All the entries, exactly as they read, must be written out again.

Collected data entries:
▬▬▬▬▬▬▬▬▬▬

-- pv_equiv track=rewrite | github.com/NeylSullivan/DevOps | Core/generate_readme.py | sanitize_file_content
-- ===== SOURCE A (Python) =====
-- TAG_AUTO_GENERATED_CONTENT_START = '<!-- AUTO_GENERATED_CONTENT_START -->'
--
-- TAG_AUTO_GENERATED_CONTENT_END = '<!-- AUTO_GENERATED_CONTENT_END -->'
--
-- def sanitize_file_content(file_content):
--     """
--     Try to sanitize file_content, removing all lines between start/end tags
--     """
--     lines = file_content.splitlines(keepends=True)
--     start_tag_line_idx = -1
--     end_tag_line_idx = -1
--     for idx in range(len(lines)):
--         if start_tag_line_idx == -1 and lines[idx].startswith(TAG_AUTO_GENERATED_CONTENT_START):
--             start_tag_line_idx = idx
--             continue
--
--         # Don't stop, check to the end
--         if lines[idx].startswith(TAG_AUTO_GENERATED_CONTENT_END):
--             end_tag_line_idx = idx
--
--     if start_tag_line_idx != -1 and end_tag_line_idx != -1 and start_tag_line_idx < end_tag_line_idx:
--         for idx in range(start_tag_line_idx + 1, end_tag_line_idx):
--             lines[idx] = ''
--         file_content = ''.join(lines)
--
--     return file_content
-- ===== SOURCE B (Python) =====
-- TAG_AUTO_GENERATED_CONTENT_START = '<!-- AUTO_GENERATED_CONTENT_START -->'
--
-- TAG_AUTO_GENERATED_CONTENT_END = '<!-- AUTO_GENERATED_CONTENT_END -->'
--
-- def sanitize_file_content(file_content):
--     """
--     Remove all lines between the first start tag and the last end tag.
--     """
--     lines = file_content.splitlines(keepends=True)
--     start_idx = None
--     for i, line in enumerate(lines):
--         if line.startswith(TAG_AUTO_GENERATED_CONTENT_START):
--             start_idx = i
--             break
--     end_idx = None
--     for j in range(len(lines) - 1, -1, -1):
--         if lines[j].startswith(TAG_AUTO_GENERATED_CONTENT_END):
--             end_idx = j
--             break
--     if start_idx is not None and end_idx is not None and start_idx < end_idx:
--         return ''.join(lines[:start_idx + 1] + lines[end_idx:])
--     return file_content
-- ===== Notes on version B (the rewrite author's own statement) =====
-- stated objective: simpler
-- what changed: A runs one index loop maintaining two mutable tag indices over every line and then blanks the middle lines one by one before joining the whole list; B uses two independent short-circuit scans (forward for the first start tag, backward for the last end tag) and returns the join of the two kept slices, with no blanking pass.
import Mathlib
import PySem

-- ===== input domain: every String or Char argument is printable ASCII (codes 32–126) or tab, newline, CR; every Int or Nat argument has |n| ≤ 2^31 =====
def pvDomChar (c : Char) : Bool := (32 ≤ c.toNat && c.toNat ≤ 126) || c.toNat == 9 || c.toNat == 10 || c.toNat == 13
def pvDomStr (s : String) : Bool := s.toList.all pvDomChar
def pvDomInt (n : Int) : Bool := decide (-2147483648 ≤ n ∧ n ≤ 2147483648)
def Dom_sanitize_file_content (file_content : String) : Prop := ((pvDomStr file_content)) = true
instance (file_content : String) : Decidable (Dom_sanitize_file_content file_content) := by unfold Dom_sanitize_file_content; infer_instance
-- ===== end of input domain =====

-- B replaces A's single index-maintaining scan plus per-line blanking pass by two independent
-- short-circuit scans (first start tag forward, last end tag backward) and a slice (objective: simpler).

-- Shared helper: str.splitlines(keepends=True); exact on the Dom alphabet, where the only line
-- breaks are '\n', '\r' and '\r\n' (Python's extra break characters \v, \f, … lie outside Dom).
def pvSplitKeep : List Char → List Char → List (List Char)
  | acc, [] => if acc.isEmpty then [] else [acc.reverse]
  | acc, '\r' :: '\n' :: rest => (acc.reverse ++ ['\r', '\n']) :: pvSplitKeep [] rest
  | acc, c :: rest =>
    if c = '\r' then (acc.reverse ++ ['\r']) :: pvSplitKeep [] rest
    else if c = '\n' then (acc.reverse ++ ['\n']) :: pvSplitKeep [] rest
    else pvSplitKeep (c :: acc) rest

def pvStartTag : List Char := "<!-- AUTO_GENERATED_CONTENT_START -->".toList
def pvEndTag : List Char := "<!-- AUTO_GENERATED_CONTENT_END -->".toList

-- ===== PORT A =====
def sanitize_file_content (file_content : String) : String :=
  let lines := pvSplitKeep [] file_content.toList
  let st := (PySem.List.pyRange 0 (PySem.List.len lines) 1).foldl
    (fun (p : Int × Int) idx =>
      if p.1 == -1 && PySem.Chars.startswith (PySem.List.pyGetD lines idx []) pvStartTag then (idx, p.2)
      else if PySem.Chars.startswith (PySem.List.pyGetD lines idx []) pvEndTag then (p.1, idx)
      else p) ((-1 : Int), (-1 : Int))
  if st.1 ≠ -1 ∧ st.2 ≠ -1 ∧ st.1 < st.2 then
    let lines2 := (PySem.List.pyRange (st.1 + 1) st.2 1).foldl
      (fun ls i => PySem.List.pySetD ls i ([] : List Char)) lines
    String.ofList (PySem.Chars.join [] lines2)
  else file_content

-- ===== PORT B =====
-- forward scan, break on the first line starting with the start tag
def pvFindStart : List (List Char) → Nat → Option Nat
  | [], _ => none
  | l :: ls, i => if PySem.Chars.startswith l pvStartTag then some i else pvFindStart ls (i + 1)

▬▬▬▬▬▬▬▬▬▬

* _Answer for the task_:
-- pv_equiv track=rewrite | github.com/NeylSullivan/DevOps | Core/generate_readme.py | sanitize_file_content
-- ===== SOURCE A (Python) =====
-- TAG_AUTO_GENERATED_CONTENT_START = '<!-- AUTO_GENERATED_CONTENT_START -->'
--
-- TAG_AUTO_GENERATED_CONTENT_END = '<!-- AUTO_GENERATED_CONTENT_END -->'
--
-- def sanitize_file_content(file_content):
--     """
--     Try to sanitize file_content, removing all lines between start/end tags
--     """
--     lines = file_content.splitlines(keepends=True)
--     start_tag_line_idx = -1
--     end_tag_line_idx = -1
--     for idx in range(len(lines)):
--         if start_tag_line_idx == -1 and lines[idx].startswith(TAG_AUTO_GENERATED_CONTENT_START):
--             start_tag_line_idx = idx
--             continue
--
--         # Don't stop, check to the end
--         if lines[idx].startswith(TAG_AUTO_GENERATED_CONTENT_END):
--             end_tag_line_idx = idx
--
--     if start_tag_line_idx != -1 and end_tag_line_idx != -1 and start_tag_line_idx < end_tag_line_idx:
--         for idx in range(start_tag_line_idx + 1, end_tag_line_idx):
--             lines[idx] = ''
--         file_content = ''.join(lines)
--
--     return file_content
-- ===== SOURCE B (Python) =====
-- TAG_AUTO_GENERATED_CONTENT_START = '<!-- AUTO_GENERATED_CONTENT_START -->'
--
-- TAG_AUTO_GENERATED_CONTENT_END = '<!-- AUTO_GENERATED_CONTENT_END -->'
--
-- def sanitize_file_content(file_content):
--     """
--     Remove all lines between the first start tag and the last end tag.
--     """
--     lines = file_content.splitlines(keepends=True)
--     start_idx = None
--     for i, line in enumerate(lines):
--         if line.startswith(TAG_AUTO_GENERATED_CONTENT_START):
--             start_idx = i
--             break
--     end_idx = None
--     for j in range(len(lines) - 1, -1, -1):
--         if lines[j].startswith(TAG_AUTO_GENERATED_CONTENT_END):
--             end_idx = j
--             break
--     if start_idx is not None and end_idx is not None and start_idx < end_idx:
--         return ''.join(lines[:start_idx + 1] + lines[end_idx:])
--     return file_content
-- ===== Notes on version B (the rewrite author's own statement) =====
-- stated objective: simpler
-- what changed: A runs one index loop maintaining two mutable tag indices over every line and then blanks the middle lines one by one before joining the whole list; B uses two independent short-circuit scans (forward for the first start tag, backward for the last end tag) and returns the join of the two kept slices, with no blanking pass.
import Mathlib
import PySem

-- ===== input domain: every String or Char argument is printable ASCII (codes 32–126) or tab, newline, CR; every Int or Nat argument has |n| ≤ 2^31 =====
def pvDomChar (c : Char) : Bool := (32 ≤ c.toNat && c.toNat ≤ 126) || c.toNat == 9 || c.toNat == 10 || c.toNat == 13
def pvDomStr (s : String) : Bool := s.toList.all pvDomChar
def pvDomInt (n : Int) : Bool := decide (-2147483648 ≤ n ∧ n ≤ 2147483648)
def Dom_sanitize_file_content (file_content : String) : Prop := ((pvDomStr file_content)) = true
instance (file_content : String) : Decidable (Dom_sanitize_file_content file_content) := by unfold Dom_sanitize_file_content; infer_instance
-- ===== end of input domain =====

-- B replaces A's single index-maintaining scan plus per-line blanking pass by two independent
-- short-circuit scans (first start tag forward, last end tag backward) and a slice (objective: simpler).

-- Shared helper: str.splitlines(keepends=True); exact on the Dom alphabet, where the only line
-- breaks are '\n', '\r' and '\r\n' (Python's extra break characters \v, \f, … lie outside Dom).
def pvSplitKeep : List Char → List Char → List (List Char)
  | acc, [] => if acc.isEmpty then [] else [acc.reverse]
  | acc, '\r' :: '\n' :: rest => (acc.reverse ++ ['\r', '\n']) :: pvSplitKeep [] rest
  | acc, c :: rest =>
    if c = '\r' then (acc.reverse ++ ['\r']) :: pvSplitKeep [] rest
    else if c = '\n' then (acc.reverse ++ ['\n']) :: pvSplitKeep [] rest
    else pvSplitKeep (c :: acc) rest

def pvStartTag : List Char := "<!-- AUTO_GENERATED_CONTENT_START -->".toList
def pvEndTag : List Char := "<!-- AUTO_GENERATED_CONTENT_END -->".toList

-- ===== PORT A =====
def sanitize_file_content (file_content : String) : String :=
  let lines := pvSplitKeep [] file_content.toList
  let st := (PySem.List.pyRange 0 (PySem.List.len lines) 1).foldl
    (fun (p : Int × Int) idx =>
      if p.1 == -1 && PySem.Chars.startswith (PySem.List.pyGetD lines idx []) pvStartTag then (idx, p.2)
      else if PySem.Chars.startswith (PySem.List.pyGetD lines idx []) pvEndTag then (p.1, idx)
      else p) ((-1 : Int), (-1 : Int))
  if st.1 ≠ -1 ∧ st.2 ≠ -1 ∧ st.1 < st.2 then
    let lines2 := (PySem.List.pyRange (st.1 + 1) st.2 1).foldl
      (fun ls i => PySem.List.pySetD ls i ([] : List Char)) lines
    String.ofList (PySem.Chars.join [] lines2)
  else file_content

-- ===== PORT B =====
-- forward scan, break on the first line starting with the start tag
def pvFindStart : List (List Char) → Nat → Option Nat
  | [], _ => none
  | l :: ls, i => if PySem.Chars.startswith l pvStartTag then some i else pvFindStart ls (i + 1)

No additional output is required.